Many of us are guilty of downloading apps that are doomed to become forgotten relics, taking up space on our home screen but going largely unused. So why not use your layover time to get into some of those long lost applications? Login to Duolingo or another favorite language learning app and take advantage of the downtime to work on your language skills, browse Amazon reviews, or spend some time shopping on Poshmark. Or consider downloading something new — if it's been a while since you browsed through the app store, you might be surprised at some of the interesting productivity and shopping apps you've been missing out on.

21. Connect with loved ones

It's easy to get caught up in your day when that day is full of security checks and gate-hopping. But if you're traveling on your own, taking some time out to check in with your loved ones back home and let them know you've made it to your layover spot safely can put some concerned minds at ease. And while it's a good idea not to reveal too much about your location or travel plans on social media, a layover can give you the opportunity to browse through your friends' feeds, spread some positivity, and foster some of those relationships that don't always get enough attention.

22. Send some snail mail

If you need an airport pick-me-up between flights, a pen and some postage stamps might be just the ticket. Remember the thrill of getting a stamped envelope or a postcard from a friend on holiday? The airport has everything you need to brighten someone else's day with a little old-fashioned snail mail. In a world where communication is often focused on brevity and responsiveness, letter writing gives us a chance to write with intention and share deeply meaningful interactions.

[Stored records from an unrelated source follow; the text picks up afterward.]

-- pv_equiv track=rewrite | github.com/josh1227/RecessionPrediction | Algorithm C (Final Implementation).py | num_recessions
-- ===== SOURCE A (Python) =====
-- def num_recessions(arr1):
--     begin_index = []
--     finish_index = []
--     k = 0
--     while k < len(arr1)-1:
--         start_index = k
--         while k < len(arr1)-1 and arr1[k] == arr1[k+1]:
--             k = k + 1
--         end_index = k
--         if arr1[k] != 0:
--             begin_index.append(start_index)
--             finish_index.append(end_index)
--         k = k + 1
--     return begin_index, finish_index
-- ===== SOURCE B (Python) =====
-- def num_recessions(arr1):
--     n = len(arr1)
--     boundaries = [i for i in range(n - 1) if arr1[i] != arr1[i + 1]]
--     starts = [0] + [b + 1 for b in boundaries]
--     ends = boundaries + [n - 1]
--     begin_index = []
--     finish_index = []
--     for s, e in zip(starts, ends):
--         if s < n - 1 and arr1[s] != 0:
--             begin_index.append(s)
--             finish_index.append(e)
--     return begin_index, finish_index
-- ===== Notes on version B (the rewrite author's own statement) =====
-- stated objective: alternative
-- what changed: Replaces A's nested while-loops that scan runs in place with a boundary-index decomposition: collect all i with arr1[i] != arr1[i+1], derive run (start,end) pairs from them, and filter/emit the pairs in one pass.
import Mathlib
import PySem

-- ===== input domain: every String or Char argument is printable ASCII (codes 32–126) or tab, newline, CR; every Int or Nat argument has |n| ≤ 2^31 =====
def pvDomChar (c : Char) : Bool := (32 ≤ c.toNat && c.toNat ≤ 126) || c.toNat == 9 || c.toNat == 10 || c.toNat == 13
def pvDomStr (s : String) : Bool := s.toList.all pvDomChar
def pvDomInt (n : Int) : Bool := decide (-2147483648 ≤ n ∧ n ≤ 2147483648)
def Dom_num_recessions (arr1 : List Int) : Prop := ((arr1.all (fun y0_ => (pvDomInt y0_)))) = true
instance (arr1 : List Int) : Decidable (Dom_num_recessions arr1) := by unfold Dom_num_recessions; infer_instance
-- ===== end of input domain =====

-- B replaces A's nested run-scanning while-loops with a boundary-index decomposition
-- (collect all i with arr1[i] != arr1[i+1], derive (start,end) run pairs, filter in one pass);
-- same cost, different decomposition.

-- ===== PORT A =====
-- inner while loop: advance k while k < len-1 and arr1[k] == arr1[k+1]
-- (fuel = a loop-iteration bound; always called with enough fuel, see nrInner_eq below)
def nrInner (arr : List Int) (fuel k : Nat) : Nat :=
  match fuel with
  | 0 => k
  | fuel+1 =>
    if k < arr.length - 1 ∧ arr.getD k 0 = arr.getD (k+1) 0 then nrInner arr fuel (k+1) else k

-- outer while loop of A, carrying begin_index / finish_index
def nrOuter (arr : List Int) (fuel : Nat) (k : Nat) (b f : List Int) : List Int × List Int :=
  match fuel with
  | 0 => (b, f)
  | fuel+1 =>
    if k < arr.length - 1 then
      let e := nrInner arr arr.length k
      if arr.getD e 0 ≠ 0 then nrOuter arr fuel (e+1) (b ++ [(k : Int)]) (f ++ [(e : Int)])
      else nrOuter arr fuel (e+1) b f
    else (b, f)

def num_recessions (arr1 : List Int) : List Int × List Int := nrOuter arr1 arr1.length 0 [] []

-- ===== PORT B =====
def num_recessions_alt (arr1 : List Int) : List Int × List Int :=
  let n := arr1.length
  let m : Int := (n : Int) - 1
  let boundaries := (List.range (n - 1)).filter (fun i => arr1.getD i 0 ≠ arr1.getD (i+1) 0)
  let starts : List Nat := 0 :: boundaries.map (· + 1)
  let ends : List Int := boundaries.map (fun b => Int.ofNat b) ++ [m]
  (starts.zip ends).foldl
    (fun acc se =>
      if (se.1 : Int) < m ∧ arr1.getD se.1 0 ≠ 0 then (acc.1 ++ [(se.1 : Int)], acc.2 ++ [se.2])
      else acc)
    ([], [])

-- ===== PRECONDITION & SPEC =====
def Spec_num_recessions (arr1 : List Int) (out : List Int × List Int) : Prop := out = num_recessions_alt arr1
instance (arr1 : List Int) (out : List Int × List Int) : Decidable (Spec_num_recessions arr1 out) := by unfold Spec_num_recessions; infer_instance

-- ===== CLAIM (what is proved, stated in full; the proofs are below) =====
def Claim_equal_num_recessions : Prop := ∀ (arr1 : List Int), Dom_num_recessions arr1 → Spec_num_recessions arr1 (num_recessions arr1)

-- ===== LEMMAS AND PROOFS =====

-- proof-side well-founded (fuel-free) versions of A's two loops, and bridges to the fuel ports
def nrInnerW (arr : List Int) (k : Nat) : Nat :=
  if h : k < arr.length - 1 ∧ arr.getD k 0 = arr.getD (k+1) 0 then nrInnerW arr (k+1) else k
termination_by arr.length - 1 - k
decreasing_by omega

theorem nrInnerW_ge (arr : List Int) (k : Nat) : k ≤ nrInnerW arr k := by
  fun_induction nrInnerW arr k with
  | case1 k h ih => omega
  | case2 k h => omega

def nrOuterW (arr : List Int) (k : Nat) (b f : List Int) : List Int × List Int :=
  if h : k < arr.length - 1 then
    let e := nrInnerW arr k
    if arr.getD e 0 ≠ 0 then nrOuterW arr (e+1) (b ++ [(k : Int)]) (f ++ [(e : Int)])
    else nrOuterW arr (e+1) b f
  else (b, f)
termination_by arr.length - k
decreasing_by
  · have := nrInnerW_ge arr k; omega
  · have := nrInnerW_ge arr k; omega

theorem nrInner_eq (arr : List Int) (fuel k : Nat) (hf : arr.length - 1 - k ≤ fuel) :
    nrInner arr fuel k = nrInnerW arr k := by
  induction fuel generalizing k with
  | zero =>
    rw [nrInner, nrInnerW]
    rw [dif_neg (by omega)]
  | succ fuel ih =>
    rw [nrInner, nrInnerW]
    by_cases h : k < arr.length - 1 ∧ arr.getD k 0 = arr.getD (k+1) 0
    · rw [if_pos h, dif_pos h]
      exact ih (k+1) (by omega)
    · rw [if_neg h, dif_neg h]

theorem nrOuter_eq (arr : List Int) (fuel k : Nat) (b f : List Int) (hf : arr.length - k ≤ fuel) :
    nrOuter arr fuel k b f = nrOuterW arr k b f := by
  induction fuel generalizing k b f with
  | zero =>
    rw [nrOuter, nrOuterW]
    rw [dif_neg (by omega)]
  | succ fuel ih =>
    rw [nrOuter, nrOuterW]
    by_cases h : k < arr.length - 1
    · rw [if_pos h, dif_pos h]
      have hi : nrInner arr arr.length k = nrInnerW arr k := nrInner_eq arr arr.length k (by omega)
      have hge := nrInnerW_ge arr k
      rw [hi]
      by_cases hz : arr.getD (nrInnerW arr k) 0 ≠ 0
      · rw [if_pos hz, if_pos hz]
        exact ih _ _ _ (by omega)
      · rw [if_neg hz, if_neg hz]
        exact ih _ _ _ (by omega)
    · rw [if_neg h, dif_neg h]


theorem nrInnerW_le (arr : List Int) (k : Nat) (hk : k ≤ arr.length - 1) :
    nrInnerW arr k ≤ arr.length - 1 := by
  fun_induction nrInnerW arr k with
  | case1 k h ih => exact ih (by omega)
  | case2 k h => exact hk

theorem nrInnerW_getD (arr : List Int) (k : Nat) :
    arr.getD (nrInnerW arr k) 0 = arr.getD k 0 := by
  fun_induction nrInnerW arr k with
  | case1 k h ih => rw [ih]; exact h.2.symm
  | case2 k h => rfl

-- boundaries at indices ≥ k
def bnd (arr : List Int) (k : Nat) : List Nat :=
  (List.range' k (arr.length - 1 - k)).filter (fun i => arr.getD i 0 ≠ arr.getD (i+1) 0)

theorem bnd_eq (arr : List Int) (k : Nat) (hk : k ≤ arr.length - 1) :
    bnd arr k =
      if nrInnerW arr k < arr.length - 1 then nrInnerW arr k :: bnd arr (nrInnerW arr k + 1) else [] := by
  fun_induction nrInnerW arr k with
  | case1 k h ih =>
    have hsplit : arr.length - 1 - k = (arr.length - 1 - (k+1)) + 1 := by omega
    have hstep : bnd arr k = bnd arr (k+1) := by
      unfold bnd
      rw [hsplit, List.range'_succ, List.filter_cons,
        if_neg (by simp only [decide_eq_true_eq, ne_eq, not_not]; exact h.2)]
    rw [hstep]
    exact ih (by omega)
  | case2 k h =>
    by_cases hlt : k < arr.length - 1
    · have hne : arr.getD k 0 ≠ arr.getD (k+1) 0 := by tauto
      have hsplit : arr.length - 1 - k = (arr.length - 1 - (k+1)) + 1 := by omega
      rw [if_pos hlt]
      unfold bnd
      rw [hsplit, List.range'_succ, List.filter_cons, if_pos (decide_eq_true hne)]
    · have hk' : k = arr.length - 1 := by omega
      rw [if_neg hlt]
      unfold bnd
      rw [show arr.length - 1 - k = 0 by omega]
      simp

-- the list of runs starting at k (each run paired with its last index as A sees it)
def runsF (arr : List Int) (k : Nat) : List (Nat × Nat) :=
  if h : k < arr.length then (k, nrInnerW arr k) :: runsF arr (nrInnerW arr k + 1) else []
termination_by arr.length - k
decreasing_by have := nrInnerW_ge arr k; omega

theorem zip_eq (arr : List Int) (hn : 1 ≤ arr.length) (k : Nat) (hk : k ≤ arr.length - 1) :
    ((k :: (bnd arr k).map (· + 1)).zip ((bnd arr k).map (fun b => Int.ofNat b) ++ [(arr.length : Int) - 1]))
      = (runsF arr k).map (fun p => (p.1, (p.2 : Int))) := by
  fun_induction runsF arr k with
  | case1 k h ih =>
    rw [bnd_eq arr k hk]
    by_cases hlt : nrInnerW arr k < arr.length - 1
    · rw [if_pos hlt]
      rw [List.map_cons, List.map_cons, List.cons_append, List.zip_cons_cons, List.map_cons,
        ← ih (by omega)]
      simp
    · have hle := nrInnerW_le arr k hk
      have heq : nrInnerW arr k = arr.length - 1 := by omega
      rw [if_neg hlt]
      have hr : runsF arr (nrInnerW arr k + 1) = [] := by
        unfold runsF
        rw [dif_neg (by omega)]
      rw [hr]
      simp only [List.map_nil, List.nil_append, List.zip_cons_cons, List.map_cons, List.map_nil,
        List.zip_nil_right]
      have hc : ((nrInnerW arr k : Nat) : Int) = (arr.length : Int) - 1 := by
        simp only [heq]; omega
      rw [hc]
  | case2 k h => omega

theorem outer_eq (arr : List Int) (k : Nat) (b f : List Int) :
    nrOuterW arr k b f =
      (runsF arr k).foldl
        (fun acc p =>
          if (p.1 : Int) < (arr.length : Int) - 1 ∧ arr.getD p.1 0 ≠ 0 then
            (acc.1 ++ [(p.1 : Int)], acc.2 ++ [(p.2 : Int)])
          else acc)
        (b, f) := by
  fun_induction nrOuterW arr k b f with
  | case1 k b f h e hne ih =>
    have hr : runsF arr k = (k, nrInnerW arr k) :: runsF arr (nrInnerW arr k + 1) := by
      conv_lhs => rw [runsF.eq_def]
      rw [dif_pos (by omega)]
    rw [hr, List.foldl_cons]
    have hg : ((k : Int) < (arr.length : Int) - 1 ∧ arr.getD k 0 ≠ 0) := by
      constructor
      · omega
      · rw [← nrInnerW_getD arr k]; exact hne
    rw [if_pos hg]
    exact ih
  | case2 k b f h e hne ih =>
    have hr : runsF arr k = (k, nrInnerW arr k) :: runsF arr (nrInnerW arr k + 1) := by
      conv_lhs => rw [runsF.eq_def]
      rw [dif_pos (by omega)]
    rw [hr, List.foldl_cons]
    have hg : ¬ ((k : Int) < (arr.length : Int) - 1 ∧ arr.getD k 0 ≠ 0) := by
      rw [← nrInnerW_getD arr k]
      tauto
    rw [if_neg hg]
    exact ih
  | case3 k b f h =>
    by_cases hk : k < arr.length
    · have hkk : k = arr.length - 1 := by omega
      have hinner : nrInnerW arr k = k := by
        unfold nrInnerW; rw [dif_neg (by omega)]
      have hr : runsF arr k = (k, k) :: runsF arr (k + 1) := by
        conv_lhs => rw [runsF.eq_def]
        rw [dif_pos hk, hinner]
      have hr2 : runsF arr (k + 1) = [] := by
        unfold runsF; rw [dif_neg (by omega)]
      rw [hr, hr2, List.foldl_cons, List.foldl_nil]
      rw [if_neg (by push_cast; omega)]
    · have hr : runsF arr k = [] := by
        unfold runsF; rw [dif_neg hk]
      rw [hr, List.foldl_nil]

-- ===== VERDICT (by name: the statement is the Claim_ definition above) =====
theorem num_recessions_spec : Claim_equal_num_recessions := by
  intro arr _
  unfold Spec_num_recessions num_recessions num_recessions_alt
  rw [nrOuter_eq arr arr.length 0 [] [] (by omega)]
  rcases arr with _ | ⟨x, rest⟩
  · simp [nrOuterW, List.zip]
  · set arr := x :: rest with harr
    have hn : 1 ≤ arr.length := by simp [harr]
    have hb : (List.range (arr.length - 1)).filter
        (fun i => arr.getD i 0 ≠ arr.getD (i+1) 0) = bnd arr 0 := by
      unfold bnd
      rw [List.range_eq_range', Nat.sub_zero]
    simp only
    rw [hb, zip_eq arr hn 0 (by omega), List.foldl_map, outer_eq]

And according to the United States Postal Service pandemic-era research, receiving personal correspondence can help lift the spirits of recipients.

23. Download your content

Using your phone mid-flight is still severely limited, which means you won't be able to download or stream new content en route unless you plan to shell out for in-flight Wi-Fi. Fortunately, some apps and subscriptions let users download a limited amount of content for exactly these situations. Netflix, YouTube Premium, and Hulu are just a few of the apps that let users download content for offline use. While you're waiting for your connecting flight, take advantage of the airport Wi-Fi to download your favorite books, music, and videos so you have plenty of entertainment on the next stretch of your journey.